**TASK ITEM:** In full and word for word, return the listing that follows.

**RECORD EXCERPTS:**

-- pv_equiv track=rewrite | github.com/DarkSyed/comp110-22f-workspace | exercises/ex06/dictionary.py | count
-- ===== SOURCE A (Python) =====
-- def count(list_1: list[str]) -> dict[str, int]:
--     """Count function."""
--     count_dict: dict[str, int] = {}  # Changed variable name for consistency
--
--     for value in list_1:
--         if value in count_dict:
--             count_dict[value] += 1
--         else:
--             count_dict[value] = 1
--
--     return count_dict
-- ===== SOURCE B (Python) =====
-- def count(list_1: list[str]) -> dict[str, int]:
--     """Count function: one dedup pass for the keys, then list.count per distinct key."""
--     return {v: list_1.count(v) for v in dict.fromkeys(list_1)}
-- ===== Notes on version B (the rewrite author's own statement) =====
-- stated objective: idiomatic
-- what changed: Replaces the running-counter loop over a dict by a dict comprehension over the first-seen distinct keys (dict.fromkeys) with list.count per key.
import Mathlib
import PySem

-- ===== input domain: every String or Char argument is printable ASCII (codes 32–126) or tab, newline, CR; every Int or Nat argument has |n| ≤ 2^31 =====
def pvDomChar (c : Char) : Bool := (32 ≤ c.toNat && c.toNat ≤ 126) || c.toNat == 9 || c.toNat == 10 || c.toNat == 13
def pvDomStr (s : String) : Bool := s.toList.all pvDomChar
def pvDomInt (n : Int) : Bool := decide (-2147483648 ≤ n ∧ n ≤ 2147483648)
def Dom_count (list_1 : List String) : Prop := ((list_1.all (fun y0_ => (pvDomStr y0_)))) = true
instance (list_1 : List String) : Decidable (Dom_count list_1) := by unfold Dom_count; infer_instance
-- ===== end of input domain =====

-- B rewrites the running-counter loop as a dict comprehension over first-seen distinct keys with list.count per key (idiomatic, not faster).
-- ===== PORT A =====
-- Literal port of A: fold the dict-building loop, return the dict's items.
def count (list_1 : List String) : List (String × Int) :=
  (list_1.foldl
    (fun (d : PySem.Dict String Int) (value : String) =>
      if d.contains value then d.modify value 0 (· + 1) else d.insert value 1)
    PySem.Dict.empty).items

-- ===== PORT B =====
-- Port of B: distinct keys in first-seen order, each paired with its count.
def count_alt (list_1 : List String) : List (String × Int) :=
  (PySem.List.dedup list_1).map (fun v => (v, (PySem.List.count list_1 v : Int)))

-- ===== PRECONDITION & SPEC =====
def Spec_count (list_1 : List String) (out : List (String × Int)) : Prop := out = count_alt list_1
instance (list_1 : List String) (out : List (String × Int)) : Decidable (Spec_count list_1 out) := by unfold Spec_count; infer_instance

-- ===== CLAIM (what is proved, stated in full; the proofs are below) =====
def Claim_equal_count : Prop := ∀ (list_1 : List String), Dom_count list_1 → Spec_count list_1 (count list_1)

-- ===== LEMMAS AND PROOFS =====

-- A's loop body coincides with the Counter step: when the key is absent, modify with default 0 inserts 1.
theorem count_step_eq (d : PySem.Dict String Int) (v : String) :
    (if d.contains v then d.modify v 0 (· + 1) else d.insert v 1) = d.modify v 0 (· + 1) := by
  by_cases h : d.contains v = true
  · simp [h]
  · simp only [Bool.not_eq_true] at h
    simp only [h, if_neg Bool.false_ne_true, PySem.Dict.modify, PySem.Dict.getD,
      (PySem.Dict.get?_eq_none_iff_contains d v).mpr h, Option.getD_none, zero_add]

-- ===== VERDICT (by name: the statement is the Claim_ definition above) =====
theorem count_spec : Claim_equal_count := by
  intro list_1 _
  show count list_1 = count_alt list_1
  unfold count count_alt
  have h : list_1.foldl
      (fun (d : PySem.Dict String Int) (value : String) =>
        if d.contains value then d.modify value 0 (· + 1) else d.insert value 1)
      PySem.Dict.empty = PySem.Dict.counter list_1 := by
    rw [PySem.Dict.counter_eq_foldl]
    exact PySem.List.foldl_congr_mem _ _ _ _ (fun d v _ => count_step_eq d v)
  rw [h, PySem.Dict.items_counter]
  simp [PySem.List.dedup_eq_ofList, PySem.List.count_eq]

**YOUR SOLUTION:**
-- pv_equiv track=rewrite | github.com/DarkSyed/comp110-22f-workspace | exercises/ex06/dictionary.py | count
-- ===== SOURCE A (Python) =====
-- def count(list_1: list[str]) -> dict[str, int]:
--     """Count function."""
--     count_dict: dict[str, int] = {}  # Changed variable name for consistency
--
--     for value in list_1:
--         if value in count_dict:
--             count_dict[value] += 1
--         else:
--             count_dict[value] = 1
--
--     return count_dict
-- ===== SOURCE B (Python) =====
-- def count(list_1: list[str]) -> dict[str, int]:
--     """Count function: one dedup pass for the keys, then list.count per distinct key."""
--     return {v: list_1.count(v) for v in dict.fromkeys(list_1)}
-- ===== Notes on version B (the rewrite author's own statement) =====
-- stated objective: idiomatic
-- what changed: Replaces the running-counter loop over a dict by a dict comprehension over the first-seen distinct keys (dict.fromkeys) with list.count per key.
import Mathlib
import PySem

-- ===== input domain: every String or Char argument is printable ASCII (codes 32–126) or tab, newline, CR; every Int or Nat argument has |n| ≤ 2^31 =====
def pvDomChar (c : Char) : Bool := (32 ≤ c.toNat && c.toNat ≤ 126) || c.toNat == 9 || c.toNat == 10 || c.toNat == 13
def pvDomStr (s : String) : Bool := s.toList.all pvDomChar
def pvDomInt (n : Int) : Bool := decide (-2147483648 ≤ n ∧ n ≤ 2147483648)
def Dom_count (list_1 : List String) : Prop := ((list_1.all (fun y0_ => (pvDomStr y0_)))) = true
instance (list_1 : List String) : Decidable (Dom_count list_1) := by unfold Dom_count; infer_instance
-- ===== end of input domain =====

-- B rewrites the running-counter loop as a dict comprehension over first-seen distinct keys with list.count per key (idiomatic, not faster).
-- ===== PORT A =====
-- Literal port of A: fold the dict-building loop, return the dict's items.
def count (list_1 : List String) : List (String × Int) :=
  (list_1.foldl
    (fun (d : PySem.Dict String Int) (value : String) =>
      if d.contains value then d.modify value 0 (· + 1) else d.insert value 1)
    PySem.Dict.empty).items

-- ===== PORT B =====
-- Port of B: distinct keys in first-seen order, each paired with its count.
def count_alt (list_1 : List String) : List (String × Int) :=
  (PySem.List.dedup list_1).map (fun v => (v, (PySem.List.count list_1 v : Int)))

-- ===== PRECONDITION & SPEC =====
def Spec_count (list_1 : List String) (out : List (String × Int)) : Prop := out = count_alt list_1
instance (list_1 : List String) (out : List (String × Int)) : Decidable (Spec_count list_1 out) := by unfold Spec_count; infer_instance

-- ===== CLAIM (what is proved, stated in full; the proofs are below) =====
def Claim_equal_count : Prop := ∀ (list_1 : List String), Dom_count list_1 → Spec_count list_1 (count list_1)

-- ===== LEMMAS AND PROOFS =====

-- A's loop body coincides with the Counter step: when the key is absent, modify with default 0 inserts 1.
theorem count_step_eq (d : PySem.Dict String Int) (v : String) :
    (if d.contains v then d.modify v 0 (· + 1) else d.insert v 1) = d.modify v 0 (· + 1) := by
  by_cases h : d.contains v = true
  · simp [h]
  · simp only [Bool.not_eq_true] at h
    simp only [h, if_neg Bool.false_ne_true, PySem.Dict.modify, PySem.Dict.getD,
      (PySem.Dict.get?_eq_none_iff_contains d v).mpr h, Option.getD_none, zero_add]

-- ===== VERDICT (by name: the statement is the Claim_ definition above) =====
theorem count_spec : Claim_equal_count := by
  intro list_1 _
  show count list_1 = count_alt list_1
  unfold count count_alt
  have h : list_1.foldl
      (fun (d : PySem.Dict String Int) (value : String) =>
        if d.contains value then d.modify value 0 (· + 1) else d.insert value 1)
      PySem.Dict.empty = PySem.Dict.counter list_1 := by
    rw [PySem.Dict.counter_eq_foldl]
    exact PySem.List.foldl_congr_mem _ _ _ _ (fun d v _ => count_step_eq d v)
  rw [h, PySem.Dict.items_counter]
  simp [PySem.List.dedup_eq_ofList, PySem.List.count_eq]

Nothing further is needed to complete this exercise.